Stored items
******

-- B replaces the comprehension pipeline + stable reverse comparison sort by one explicit
-- filter/strip/score pass and a counting-style collection loop over scores k..0 that stops
-- at 6 results (objective: alternative).

-- ===== PORT A =====
-- 'text.split(".")' : split? is 'some' for the nonempty separator "."; '.getD []' is exact here.
def rank_text_by_query (text : String) (query : String) : String :=
  if query = "" then text
  else
    let paragraphs :=
      (((PySem.Str.split? text ".").getD []).filter
        (fun p => 6 < (PySem.Str.split₀ p).length)).map PySem.Str.strip
    let query_words := PySem.Set.ofList (PySem.Str.split₀ (PySem.Str.lower query))
    let ranked := PySem.List.sorted paragraphs
      (fun p => PySem.Set.len (PySem.Set.inter
        (PySem.Set.ofList (PySem.Str.split₀ (PySem.Str.lower p))) query_words)) true
    PySem.Str.join ". " (PySem.List.slice ranked none (some 6))

-- ===== PORT B =====
-- the 'for part in text.split("."):' pass of Source B: filter, strip and score in one sweep
def pvScorePass (qw : PySem.Set String) : List String → List (Int × String)
  | [] => []
  | part :: rest =>
    if 6 < (PySem.Str.split₀ part).length then
      (PySem.Set.len (PySem.Set.inter
        (PySem.Set.ofList (PySem.Str.split₀ (PySem.Str.lower (PySem.Str.strip part)))) qw),
       PySem.Str.strip part) :: pvScorePass qw rest
    else pvScorePass qw rest

-- the inner 'for sc, p in scored:' loop at one score (breaks when 6 gathered)
def pvCollectBucket (scored : List (Int × String)) (s : Int) (acc : List String) : List String :=
  match scored with
  | [] => acc
  | (sc, p) :: rest =>
    if sc == s then
      if (acc ++ [p]).length == 6 then acc ++ [p]
      else pvCollectBucket rest s (acc ++ [p])
    else pvCollectBucket rest s acc

-- the outer 'while s >= 0 and len(out) < 6:' countdown over scores
def pvCollect (scored : List (Int × String)) : Nat → List String → List String
  | j, acc =>
    if acc.length < 6 then
      match j with
      | 0 => pvCollectBucket scored 0 acc
      | j + 1 => pvCollect scored j (pvCollectBucket scored ((j : Int) + 1) acc)
    else acc

def rank_text_by_query_alt (text : String) (query : String) : String :=
  if query = "" then text
  else
    let qw := PySem.Set.ofList (PySem.Str.split₀ (PySem.Str.lower query))
    PySem.Str.join ". "
      (pvCollect (pvScorePass qw ((PySem.Str.split? text ".").getD []))
        (PySem.Set.len qw).toNat [])

-- ===== PRECONDITION & SPEC =====
def Spec_rank_text_by_query (text : String) (query : String) (out : String) : Prop := out = rank_text_by_query_alt text query
instance (text : String) (query : String) (out : String) : Decidable (Spec_rank_text_by_query text query out) := by unfold Spec_rank_text_by_query; infer_instance

-- ===== CLAIM (what is proved, stated in full; the proofs are below) =====
def Claim_equal_rank_text_by_query : Prop := ∀ (text : String) (query : String), Dom_rank_text_by_query text query → Spec_rank_text_by_query text query (rank_text_by_query text query)

-- ===== LEMMAS AND PROOFS =====
-- paragraphs grouped by key, scores n down to 0 (over the paragraph list directly)
def pvBuckets {α : Type} (key : α → ℤ) (n : ℕ) (xs : List α) : List α :=
  ((List.range (n+1)).map (fun (j : ℕ) => (n:ℤ) - (j:ℤ))).flatMap (fun s => xs.filter (fun y => key y == s))

-- the same grouping over scored pairs (the shape B's loop produces)
def pvDesc (scored : List (Int × String)) (n : ℕ) : List String :=
  ((List.range (n+1)).map (fun (j : ℕ) => (n:ℤ) - (j:ℤ))).flatMap
    (fun s => (scored.filter (fun q => q.1 == s)).map (fun q => q.2))

lemma pvBuckets_succ {α : Type} (key : α → ℤ) (n : ℕ) (xs : List α) :
    pvBuckets key (n+1) xs
      = xs.filter (fun y => key y == ((n:ℤ)+1)) ++ pvBuckets key n xs := by
  unfold pvBuckets
  rw [List.range_succ_eq_map]
  simp only [List.map_cons, List.flatMap_cons, List.map_map]
  have hmap : List.map ((fun (j:ℕ) => ((n:ℤ)+1) - (j:ℤ)) ∘ Nat.succ) (List.range (n+1))
      = List.map (fun (j:ℕ) => (n:ℤ) - (j:ℤ)) (List.range (n+1)) := by
    apply List.map_congr_left
    intro a _
    simp only [Function.comp_apply]
    push_cast
    ring
  push_cast
  rw [hmap]
  norm_num

lemma pvMem_buckets_key_le {α : Type} (key : α → ℤ) (n : ℕ) (xs : List α) (y : α)
    (hy : y ∈ pvBuckets key n xs) : key y ≤ (n:ℤ) := by
  unfold pvBuckets at hy
  simp only [List.mem_flatMap, List.mem_map, List.mem_range, List.mem_filter, beq_iff_eq] at hy
  obtain ⟨s, ⟨j, hj, rfl⟩, _, hk⟩ := hy
  omega

lemma pvBuckets_append_high {α : Type} (key : α → ℤ) (n : ℕ) (xs : List α) (x : α)
    (h : (n:ℤ) < key x) :
    pvBuckets key n (xs ++ [x]) = pvBuckets key n xs := by
  unfold pvBuckets
  rw [List.flatMap, List.flatMap]
  congr 1
  apply List.map_congr_left
  intro s hs
  simp only [List.mem_map, List.mem_range] at hs
  obtain ⟨j, hj, rfl⟩ := hs
  rw [List.filter_append]
  have : List.filter (fun y => key y == ((n:ℤ) - (j:ℤ))) [x] = [] := by
    simp only [List.filter_cons, List.filter_nil]
    rw [if_neg]
    simp only [beq_iff_eq]
    omega
  rw [this, List.append_nil]

lemma pvInsertBy_append_left {α : Type} (bef : α → α → Bool) (x : α) (ys zs : List α)
    (h : ∀ y ∈ ys, bef x y = false) :
    PySem.List.insertBy bef x (ys ++ zs) = ys ++ PySem.List.insertBy bef x zs := by
  induction ys with
  | nil => simp
  | cons y ys ih =>
    have hy := h y (by simp)
    have ht := ih (fun a ha => h a (by simp [ha]))
    simp [PySem.List.insertBy, hy, ht]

******

→ **WHAT THIS TASK INVOLVES**
Copy the lines above exactly. Start with the line containing "def rank_text_by_query_alt (text", end with the line containing "def Spec_rank_text_by_query (text", and include both.

→ **EXERCISE ANSWER**
def rank_text_by_query_alt (text : String) (query : String) : String :=
  if query = "" then text
  else
    let qw := PySem.Set.ofList (PySem.Str.split₀ (PySem.Str.lower query))
    PySem.Str.join ". "
      (pvCollect (pvScorePass qw ((PySem.Str.split? text ".").getD []))
        (PySem.Set.len qw).toNat [])

-- ===== PRECONDITION & SPEC =====
def Spec_rank_text_by_query (text : String) (query : String) (out : String) : Prop := out = rank_text_by_query_alt text query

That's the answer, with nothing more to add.